▶ The problem:
After locating the line that contains "-- ===== SOURCE A" in the data below, set down exactly that line and each one after it through the line that contains "import PySem", and nothing more.

=== Extracted records ===

-- pv_equiv track=rewrite | github.com/em3rch/prg-basics | 05-MockTest/p3.py | f
-- ===== SOURCE A (Python) =====
-- def f(name):
--     name_lst: list = name.split()
--     result_str: str = ""
--
--     for i in name_lst:
--         if i[0].isalpha():
--             result_str += i[0]
--         else:
--             continue
--
--     return result_str
-- ===== SOURCE B (Python) =====
-- def f(name):
--     result = []
--     in_word = False
--     for c in name:
--         if c.isspace():
--             in_word = False
--         elif not in_word:
--             in_word = True
--             if c.isalpha():
--                 result.append(c)
--     return "".join(result)
-- ===== Notes on version B (the rewrite author's own statement) =====
-- stated objective: alternative
-- what changed: Replaces split()-then-index-each-word with a single character scan using an in_word flag that detects word starts, building no intermediate word list.
import Mathlib
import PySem

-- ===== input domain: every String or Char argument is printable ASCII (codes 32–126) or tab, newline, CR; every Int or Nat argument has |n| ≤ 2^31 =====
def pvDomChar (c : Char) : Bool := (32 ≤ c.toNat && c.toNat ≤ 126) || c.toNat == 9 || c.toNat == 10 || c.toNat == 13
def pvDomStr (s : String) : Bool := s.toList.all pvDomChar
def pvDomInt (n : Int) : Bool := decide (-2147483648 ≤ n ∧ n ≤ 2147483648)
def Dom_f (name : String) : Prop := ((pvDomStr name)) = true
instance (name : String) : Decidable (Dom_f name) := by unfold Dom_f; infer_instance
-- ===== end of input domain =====

-- B replaces split()-plus-word-indexing with a single character scan carrying an in_word flag; same output, no intermediate word list.

-- ===== PORT A =====
-- one step of A's 'for i in name_lst' loop: i[0] via pyGet? (words from split() are nonempty, so the none branch is unreachable)
def fStepA (acc : List Char) (w : List Char) : List Char :=
  match PySem.List.pyGet? w 0 with
  | some c => if PySem.Chars.isalpha c then acc ++ [c] else acc
  | none => acc

def f (name : String) : String :=
  String.ofList ((PySem.Chars.split₀ name.toList).foldl fStepA [])

-- ===== PORT B =====
-- one step of B's character loop; state = (result chars, in_word flag)
def fStepB (st : List Char × Bool) (c : Char) : List Char × Bool :=
  if PySem.Chars.isspace c then (st.1, false)
  else if st.2 then st
  else (if PySem.Chars.isalpha c then st.1 ++ [c] else st.1, true)

def f_alt (name : String) : String :=
  String.ofList ((name.toList.foldl fStepB ([], false)).1)

-- ===== PRECONDITION & SPEC =====
def Spec_f (name : String) (out : String) : Prop := out = f_alt name
instance (name : String) (out : String) : Decidable (Spec_f name out) := by unfold Spec_f; infer_instance

-- ===== CLAIM (what is proved, stated in full; the proofs are below) =====
def Claim_equal_f : Prop := ∀ (name : String), Dom_f name → Spec_f name (f name)

-- ===== LEMMAS AND PROOFS =====

-- the common specification: initials of cs, with flag b = "currently inside a word"
def specF : List Char → Bool → List Char
  | [], _ => []
  | c :: rest, b =>
    if PySem.Chars.isspace c then specF rest false
    else if b then specF rest true
    else (if PySem.Chars.isalpha c then [c] else []) ++ specF rest true

-- initial of a single word
def ini (w : List Char) : List Char :=
  match PySem.List.pyGet? w 0 with
  | some c => if PySem.Chars.isalpha c then [c] else []
  | none => []

lemma foldl_stepA (ws : List (List Char)) : ∀ r, ws.foldl fStepA r = r ++ ws.flatMap ini := by
  induction ws with
  | nil => intro r; simp
  | cons w ws ih =>
    intro r
    simp only [List.foldl_cons, List.flatMap_cons, ih]
    cases hw : PySem.List.pyGet? w 0 with
    | none => simp [fStepA, ini, hw]
    | some c => by_cases h : PySem.Chars.isalpha c <;> simp [fStepA, ini, hw, h]

lemma foldl_stepB (cs : List Char) : ∀ r b, (cs.foldl fStepB (r, b)).1 = r ++ specF cs b := by
  induction cs with
  | nil => intro r b; simp [specF]
  | cons c cs ih =>
    intro r b
    by_cases hs : PySem.Chars.isspace c
    · simp [fStepB, hs, ih, specF]
    · cases b with
      | true => simp [fStepB, hs, ih, specF]
      | false =>
        by_cases ha : PySem.Chars.isalpha c <;>
          simp [fStepB, hs, ha, ih, specF]

-- pending-word contribution: cur is the reversed current word inside split₀.go
def pend (w : List Char) (cs : List Char) : List Char :=
  match w with
  | [] => specF cs false
  | c :: _ => (if PySem.Chars.isalpha c then [c] else []) ++ specF cs true

lemma ini_cons (a : Char) (t : List Char) :
    ini (a :: t) = if PySem.Chars.isalpha a then [a] else [] := by
  simp [ini, PySem.List.pyGet?, PySem.List.pyIdx?]

lemma go_flatMap (cs : List Char) : ∀ cur acc,
    (PySem.Chars.split₀.go cs cur acc).flatMap ini
      = acc.reverse.flatMap ini ++ pend cur.reverse cs := by
  induction cs with
  | nil =>
    intro cur acc
    rw [PySem.Chars.split₀.go]
    cases h : cur.isEmpty
    · have hc : cur ≠ [] := by simpa [List.isEmpty_iff] using h
      cases hr : cur.reverse with
      | nil => exact absurd (by simpa using hr) hc
      | cons a t =>
        simp [pend, specF, ini_cons]
    · have hc : cur = [] := by simpa [List.isEmpty_iff] using h
      simp [hc, pend, specF]
  | cons c rest ih =>
    intro cur acc
    rw [PySem.Chars.split₀.go]
    by_cases hs : PySem.Chars.isspace c
    · simp only [hs, if_true]
      cases h : cur.isEmpty
      · have hc : cur ≠ [] := by simpa [List.isEmpty_iff] using h
        cases hr : cur.reverse with
        | nil => exact absurd (by simpa using hr) hc
        | cons a t =>
          simp [ih, pend, specF, hs, ini_cons]
      · have hc : cur = [] := by simpa [List.isEmpty_iff] using h
        simp [hc, ih, pend, specF, hs]
    · simp only [hs, Bool.false_eq_true, if_false, ih]
      cases hr : cur.reverse with
      | nil =>
        have hc : cur = [] := by simpa using hr
        simp [hc, pend, specF, hs]
      | cons a t =>
        simp [pend, specF, hs, List.reverse_cons, hr]

-- ===== VERDICT (by name: the statement is the Claim_ definition above) =====
theorem f_spec : Claim_equal_f := by
  intro name _
  show f name = f_alt name
  unfold f f_alt PySem.Chars.split₀
  rw [foldl_stepA, go_flatMap, foldl_stepB]
  simp [pend]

===

▶ Exercise solution:
-- ===== SOURCE A (Python) =====
-- def f(name):
--     name_lst: list = name.split()
--     result_str: str = ""
--
--     for i in name_lst:
--         if i[0].isalpha():
--             result_str += i[0]
--         else:
--             continue
--
--     return result_str
-- ===== SOURCE B (Python) =====
-- def f(name):
--     result = []
--     in_word = False
--     for c in name:
--         if c.isspace():
--             in_word = False
--         elif not in_word:
--             in_word = True
--             if c.isalpha():
--                 result.append(c)
--     return "".join(result)
-- ===== Notes on version B (the rewrite author's own statement) =====
-- stated objective: alternative
-- what changed: Replaces split()-then-index-each-word with a single character scan using an in_word flag that detects word starts, building no intermediate word list.
import Mathlib
import PySem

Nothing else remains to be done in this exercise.